_Task goal_. Pick out the lines in the listing below that contain the word "accumulator" and copy them.
□ □ □ □ □
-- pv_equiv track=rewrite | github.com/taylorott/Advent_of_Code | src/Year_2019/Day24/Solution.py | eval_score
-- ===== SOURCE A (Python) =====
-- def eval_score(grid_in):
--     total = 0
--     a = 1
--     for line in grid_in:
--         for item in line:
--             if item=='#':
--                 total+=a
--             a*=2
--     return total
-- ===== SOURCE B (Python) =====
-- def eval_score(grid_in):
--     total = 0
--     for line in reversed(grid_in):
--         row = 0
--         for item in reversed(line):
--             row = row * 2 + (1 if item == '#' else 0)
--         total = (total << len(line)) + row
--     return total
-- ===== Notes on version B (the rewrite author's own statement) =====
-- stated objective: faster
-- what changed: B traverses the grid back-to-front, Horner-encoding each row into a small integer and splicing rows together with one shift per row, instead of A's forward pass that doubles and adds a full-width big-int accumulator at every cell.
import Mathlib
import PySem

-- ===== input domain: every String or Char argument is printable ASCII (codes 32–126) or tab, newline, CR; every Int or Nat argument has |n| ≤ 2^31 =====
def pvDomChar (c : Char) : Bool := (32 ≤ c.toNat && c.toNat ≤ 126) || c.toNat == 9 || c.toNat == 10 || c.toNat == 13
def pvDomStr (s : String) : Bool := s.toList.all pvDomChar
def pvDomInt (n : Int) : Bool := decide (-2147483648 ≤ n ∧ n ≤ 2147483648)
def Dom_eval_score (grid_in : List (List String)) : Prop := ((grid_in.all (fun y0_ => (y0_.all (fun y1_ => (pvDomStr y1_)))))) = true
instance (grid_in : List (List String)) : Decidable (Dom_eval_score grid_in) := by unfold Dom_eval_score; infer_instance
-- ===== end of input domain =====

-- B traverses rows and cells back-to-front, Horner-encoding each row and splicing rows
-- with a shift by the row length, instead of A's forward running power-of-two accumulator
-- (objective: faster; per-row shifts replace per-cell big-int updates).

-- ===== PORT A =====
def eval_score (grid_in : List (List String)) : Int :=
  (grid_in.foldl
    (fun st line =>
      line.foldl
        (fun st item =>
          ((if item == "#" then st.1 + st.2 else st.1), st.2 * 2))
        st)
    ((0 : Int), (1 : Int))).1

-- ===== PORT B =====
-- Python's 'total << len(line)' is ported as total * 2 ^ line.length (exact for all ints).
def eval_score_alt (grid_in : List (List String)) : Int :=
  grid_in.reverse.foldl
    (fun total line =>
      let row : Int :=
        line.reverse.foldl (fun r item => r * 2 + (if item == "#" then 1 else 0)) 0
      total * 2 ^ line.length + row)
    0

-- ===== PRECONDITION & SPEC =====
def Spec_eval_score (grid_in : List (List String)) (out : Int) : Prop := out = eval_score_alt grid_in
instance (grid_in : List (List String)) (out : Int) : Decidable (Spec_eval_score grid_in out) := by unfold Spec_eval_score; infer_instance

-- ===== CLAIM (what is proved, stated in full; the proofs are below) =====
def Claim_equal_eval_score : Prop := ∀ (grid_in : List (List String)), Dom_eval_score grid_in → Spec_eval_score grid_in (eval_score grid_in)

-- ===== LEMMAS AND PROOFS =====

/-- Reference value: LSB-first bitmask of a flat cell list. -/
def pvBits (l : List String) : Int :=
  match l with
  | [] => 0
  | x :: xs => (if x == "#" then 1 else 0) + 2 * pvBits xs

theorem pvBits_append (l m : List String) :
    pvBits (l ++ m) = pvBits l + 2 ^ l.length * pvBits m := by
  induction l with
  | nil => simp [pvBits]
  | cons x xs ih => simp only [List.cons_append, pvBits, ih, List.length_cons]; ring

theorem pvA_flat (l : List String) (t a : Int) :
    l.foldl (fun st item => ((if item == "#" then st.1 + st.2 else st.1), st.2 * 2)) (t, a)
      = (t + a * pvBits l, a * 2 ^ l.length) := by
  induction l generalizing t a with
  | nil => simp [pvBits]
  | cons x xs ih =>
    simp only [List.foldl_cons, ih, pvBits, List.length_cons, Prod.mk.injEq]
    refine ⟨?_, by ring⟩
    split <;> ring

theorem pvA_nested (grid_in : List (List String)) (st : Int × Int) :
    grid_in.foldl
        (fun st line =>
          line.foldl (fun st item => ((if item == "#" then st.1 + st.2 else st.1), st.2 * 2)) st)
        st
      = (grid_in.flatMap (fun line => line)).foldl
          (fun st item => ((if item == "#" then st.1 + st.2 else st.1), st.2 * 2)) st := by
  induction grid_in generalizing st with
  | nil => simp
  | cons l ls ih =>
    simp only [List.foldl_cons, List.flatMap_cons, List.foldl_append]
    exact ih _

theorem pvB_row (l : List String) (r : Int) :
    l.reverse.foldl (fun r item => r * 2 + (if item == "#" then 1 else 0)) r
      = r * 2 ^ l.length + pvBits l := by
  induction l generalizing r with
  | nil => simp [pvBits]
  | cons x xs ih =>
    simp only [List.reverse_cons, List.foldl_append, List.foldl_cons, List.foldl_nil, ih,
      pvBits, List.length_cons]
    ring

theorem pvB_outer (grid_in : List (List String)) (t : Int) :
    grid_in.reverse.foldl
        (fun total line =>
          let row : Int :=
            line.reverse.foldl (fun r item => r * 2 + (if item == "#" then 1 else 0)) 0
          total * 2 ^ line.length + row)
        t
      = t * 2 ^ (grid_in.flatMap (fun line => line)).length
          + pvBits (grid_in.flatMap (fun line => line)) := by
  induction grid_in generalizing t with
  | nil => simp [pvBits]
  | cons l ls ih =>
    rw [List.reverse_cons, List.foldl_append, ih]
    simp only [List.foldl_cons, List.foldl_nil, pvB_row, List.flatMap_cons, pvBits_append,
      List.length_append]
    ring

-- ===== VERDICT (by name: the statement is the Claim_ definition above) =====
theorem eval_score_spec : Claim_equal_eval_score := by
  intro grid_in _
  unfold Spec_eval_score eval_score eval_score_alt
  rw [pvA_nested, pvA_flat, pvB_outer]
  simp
□ □ □ □ □
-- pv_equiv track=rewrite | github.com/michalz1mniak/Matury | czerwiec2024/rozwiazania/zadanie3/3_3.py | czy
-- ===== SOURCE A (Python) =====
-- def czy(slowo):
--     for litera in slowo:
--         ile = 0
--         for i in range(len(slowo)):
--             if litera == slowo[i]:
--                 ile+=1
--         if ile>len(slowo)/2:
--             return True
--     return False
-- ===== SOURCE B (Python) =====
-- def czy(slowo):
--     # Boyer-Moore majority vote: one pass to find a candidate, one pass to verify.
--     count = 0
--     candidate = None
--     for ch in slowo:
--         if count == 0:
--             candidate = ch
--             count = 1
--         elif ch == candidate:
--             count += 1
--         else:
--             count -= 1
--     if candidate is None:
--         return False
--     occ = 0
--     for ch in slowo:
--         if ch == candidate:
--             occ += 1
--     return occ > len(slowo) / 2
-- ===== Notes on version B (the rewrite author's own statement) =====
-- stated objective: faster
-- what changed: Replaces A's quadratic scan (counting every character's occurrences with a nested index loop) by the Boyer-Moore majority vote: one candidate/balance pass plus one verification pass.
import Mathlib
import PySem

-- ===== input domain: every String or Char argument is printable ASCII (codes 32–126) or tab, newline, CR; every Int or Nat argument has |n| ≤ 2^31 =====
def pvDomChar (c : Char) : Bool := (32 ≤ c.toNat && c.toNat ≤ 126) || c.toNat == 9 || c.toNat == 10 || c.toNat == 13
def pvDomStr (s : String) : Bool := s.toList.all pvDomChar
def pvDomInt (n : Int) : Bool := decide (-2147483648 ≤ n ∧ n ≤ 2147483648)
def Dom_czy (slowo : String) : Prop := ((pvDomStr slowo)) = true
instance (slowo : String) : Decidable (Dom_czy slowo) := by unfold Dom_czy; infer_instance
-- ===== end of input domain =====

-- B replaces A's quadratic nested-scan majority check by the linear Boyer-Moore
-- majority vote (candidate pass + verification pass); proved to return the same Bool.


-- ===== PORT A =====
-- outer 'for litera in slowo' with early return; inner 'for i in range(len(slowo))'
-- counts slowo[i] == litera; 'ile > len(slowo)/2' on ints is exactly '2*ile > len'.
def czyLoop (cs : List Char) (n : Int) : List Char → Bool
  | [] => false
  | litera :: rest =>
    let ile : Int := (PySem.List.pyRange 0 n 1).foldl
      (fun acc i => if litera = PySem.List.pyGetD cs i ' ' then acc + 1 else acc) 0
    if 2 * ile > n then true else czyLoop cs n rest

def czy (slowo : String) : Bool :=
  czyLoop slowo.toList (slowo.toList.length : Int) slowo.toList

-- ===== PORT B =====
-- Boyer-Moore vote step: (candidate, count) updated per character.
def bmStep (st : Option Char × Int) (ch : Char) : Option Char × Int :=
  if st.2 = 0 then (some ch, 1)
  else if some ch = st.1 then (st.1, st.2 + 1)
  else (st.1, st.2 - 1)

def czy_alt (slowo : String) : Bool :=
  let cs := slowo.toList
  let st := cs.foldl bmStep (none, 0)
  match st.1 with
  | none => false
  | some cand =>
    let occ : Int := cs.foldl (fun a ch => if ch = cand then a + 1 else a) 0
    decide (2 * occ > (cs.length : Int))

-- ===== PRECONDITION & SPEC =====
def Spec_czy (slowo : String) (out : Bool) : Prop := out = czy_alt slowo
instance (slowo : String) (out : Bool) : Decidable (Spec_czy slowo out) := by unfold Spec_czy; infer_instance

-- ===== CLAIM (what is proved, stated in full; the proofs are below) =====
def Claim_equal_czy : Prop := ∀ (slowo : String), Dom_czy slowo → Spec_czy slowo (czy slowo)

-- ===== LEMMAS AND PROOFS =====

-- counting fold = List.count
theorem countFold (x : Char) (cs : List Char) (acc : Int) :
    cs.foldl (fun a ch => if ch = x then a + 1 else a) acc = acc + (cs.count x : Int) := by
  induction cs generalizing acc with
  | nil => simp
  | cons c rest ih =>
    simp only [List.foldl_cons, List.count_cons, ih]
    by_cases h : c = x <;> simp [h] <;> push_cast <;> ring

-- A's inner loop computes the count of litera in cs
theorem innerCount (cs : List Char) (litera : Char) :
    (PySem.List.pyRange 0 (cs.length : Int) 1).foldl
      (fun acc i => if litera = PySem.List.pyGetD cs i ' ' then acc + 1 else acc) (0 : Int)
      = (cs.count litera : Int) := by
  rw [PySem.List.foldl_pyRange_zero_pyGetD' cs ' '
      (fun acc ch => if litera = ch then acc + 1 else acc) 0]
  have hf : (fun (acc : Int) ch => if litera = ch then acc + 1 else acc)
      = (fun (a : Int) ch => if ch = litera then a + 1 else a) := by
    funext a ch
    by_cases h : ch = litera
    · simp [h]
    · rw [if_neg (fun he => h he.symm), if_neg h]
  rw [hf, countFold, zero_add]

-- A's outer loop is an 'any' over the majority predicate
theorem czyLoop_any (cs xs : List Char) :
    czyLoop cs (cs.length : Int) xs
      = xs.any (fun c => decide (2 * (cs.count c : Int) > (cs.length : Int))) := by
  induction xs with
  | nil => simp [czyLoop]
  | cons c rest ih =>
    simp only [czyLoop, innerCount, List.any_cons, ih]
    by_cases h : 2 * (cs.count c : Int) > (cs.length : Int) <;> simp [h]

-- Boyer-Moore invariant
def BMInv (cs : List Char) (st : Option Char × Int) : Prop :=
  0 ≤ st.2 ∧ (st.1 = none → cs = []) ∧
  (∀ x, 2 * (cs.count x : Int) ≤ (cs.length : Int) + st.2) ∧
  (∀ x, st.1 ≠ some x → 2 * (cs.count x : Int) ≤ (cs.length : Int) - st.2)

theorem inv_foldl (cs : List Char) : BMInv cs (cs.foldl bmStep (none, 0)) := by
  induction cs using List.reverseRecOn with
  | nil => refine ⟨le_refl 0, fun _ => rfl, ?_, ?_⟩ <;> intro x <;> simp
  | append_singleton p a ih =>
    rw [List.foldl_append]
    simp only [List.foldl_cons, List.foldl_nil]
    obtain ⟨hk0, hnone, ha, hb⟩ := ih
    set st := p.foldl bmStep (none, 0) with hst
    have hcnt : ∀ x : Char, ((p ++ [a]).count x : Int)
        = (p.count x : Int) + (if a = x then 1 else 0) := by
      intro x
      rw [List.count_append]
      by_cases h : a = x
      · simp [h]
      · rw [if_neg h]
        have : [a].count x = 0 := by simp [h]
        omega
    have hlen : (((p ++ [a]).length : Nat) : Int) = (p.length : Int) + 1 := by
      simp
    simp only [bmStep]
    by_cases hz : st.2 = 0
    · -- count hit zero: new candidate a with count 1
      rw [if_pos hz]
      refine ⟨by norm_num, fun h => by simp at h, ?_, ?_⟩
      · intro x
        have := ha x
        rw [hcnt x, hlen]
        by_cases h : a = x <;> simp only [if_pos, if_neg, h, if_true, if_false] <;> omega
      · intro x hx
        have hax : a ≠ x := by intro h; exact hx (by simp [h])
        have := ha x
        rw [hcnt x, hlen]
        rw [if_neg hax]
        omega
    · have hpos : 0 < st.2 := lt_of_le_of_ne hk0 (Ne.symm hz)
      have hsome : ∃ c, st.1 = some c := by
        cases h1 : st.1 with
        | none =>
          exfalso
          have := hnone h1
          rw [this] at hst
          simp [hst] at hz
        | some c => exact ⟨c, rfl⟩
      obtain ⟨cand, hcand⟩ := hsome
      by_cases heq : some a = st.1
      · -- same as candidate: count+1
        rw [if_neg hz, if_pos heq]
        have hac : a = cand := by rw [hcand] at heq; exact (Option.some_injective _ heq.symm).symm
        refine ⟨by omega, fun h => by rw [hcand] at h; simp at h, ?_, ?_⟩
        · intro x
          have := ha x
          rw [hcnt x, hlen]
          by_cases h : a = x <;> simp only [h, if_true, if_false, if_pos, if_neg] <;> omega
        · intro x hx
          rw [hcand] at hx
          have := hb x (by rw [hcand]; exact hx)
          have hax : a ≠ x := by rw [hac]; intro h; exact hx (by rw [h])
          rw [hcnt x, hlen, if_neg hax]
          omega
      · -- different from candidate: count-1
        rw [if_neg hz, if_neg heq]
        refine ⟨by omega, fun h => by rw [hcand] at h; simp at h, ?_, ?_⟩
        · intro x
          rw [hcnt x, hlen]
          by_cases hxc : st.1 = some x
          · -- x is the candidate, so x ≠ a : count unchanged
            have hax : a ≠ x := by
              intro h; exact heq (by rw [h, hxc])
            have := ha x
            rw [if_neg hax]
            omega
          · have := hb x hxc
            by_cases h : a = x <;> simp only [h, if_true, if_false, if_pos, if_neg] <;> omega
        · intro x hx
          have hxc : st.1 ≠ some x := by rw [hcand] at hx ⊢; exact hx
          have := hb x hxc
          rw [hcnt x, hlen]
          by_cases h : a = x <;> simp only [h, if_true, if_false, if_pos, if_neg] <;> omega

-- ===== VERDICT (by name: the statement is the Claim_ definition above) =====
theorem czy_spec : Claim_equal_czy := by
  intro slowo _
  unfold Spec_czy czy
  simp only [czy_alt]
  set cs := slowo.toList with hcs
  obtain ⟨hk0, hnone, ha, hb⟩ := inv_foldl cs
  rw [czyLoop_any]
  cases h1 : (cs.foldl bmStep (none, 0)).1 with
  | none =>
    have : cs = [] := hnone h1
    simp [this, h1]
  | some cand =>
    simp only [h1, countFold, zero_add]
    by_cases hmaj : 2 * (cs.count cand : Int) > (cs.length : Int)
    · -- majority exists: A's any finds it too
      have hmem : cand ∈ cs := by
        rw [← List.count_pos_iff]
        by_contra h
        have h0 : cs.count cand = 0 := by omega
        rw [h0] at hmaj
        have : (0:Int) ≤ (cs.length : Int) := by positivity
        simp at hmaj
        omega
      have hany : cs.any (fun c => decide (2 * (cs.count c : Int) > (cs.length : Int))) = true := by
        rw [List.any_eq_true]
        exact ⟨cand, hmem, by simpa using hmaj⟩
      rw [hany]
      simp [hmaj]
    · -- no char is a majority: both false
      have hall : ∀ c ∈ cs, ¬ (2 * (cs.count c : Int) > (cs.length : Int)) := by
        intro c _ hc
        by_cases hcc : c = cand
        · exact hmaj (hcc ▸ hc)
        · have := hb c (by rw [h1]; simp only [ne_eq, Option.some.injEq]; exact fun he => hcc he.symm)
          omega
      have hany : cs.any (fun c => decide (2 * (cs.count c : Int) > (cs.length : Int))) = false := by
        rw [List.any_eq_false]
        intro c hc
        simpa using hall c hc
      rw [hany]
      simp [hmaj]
□ □ □ □ □
_Answer below_.
-- what changed: B traverses the grid back-to-front, Horner-encoding each row into a small integer and splicing rows together with one shift per row, instead of A's forward pass that doubles and adds a full-width big-int accumulator at every cell.
-- with a shift by the row length, instead of A's forward running power-of-two accumulator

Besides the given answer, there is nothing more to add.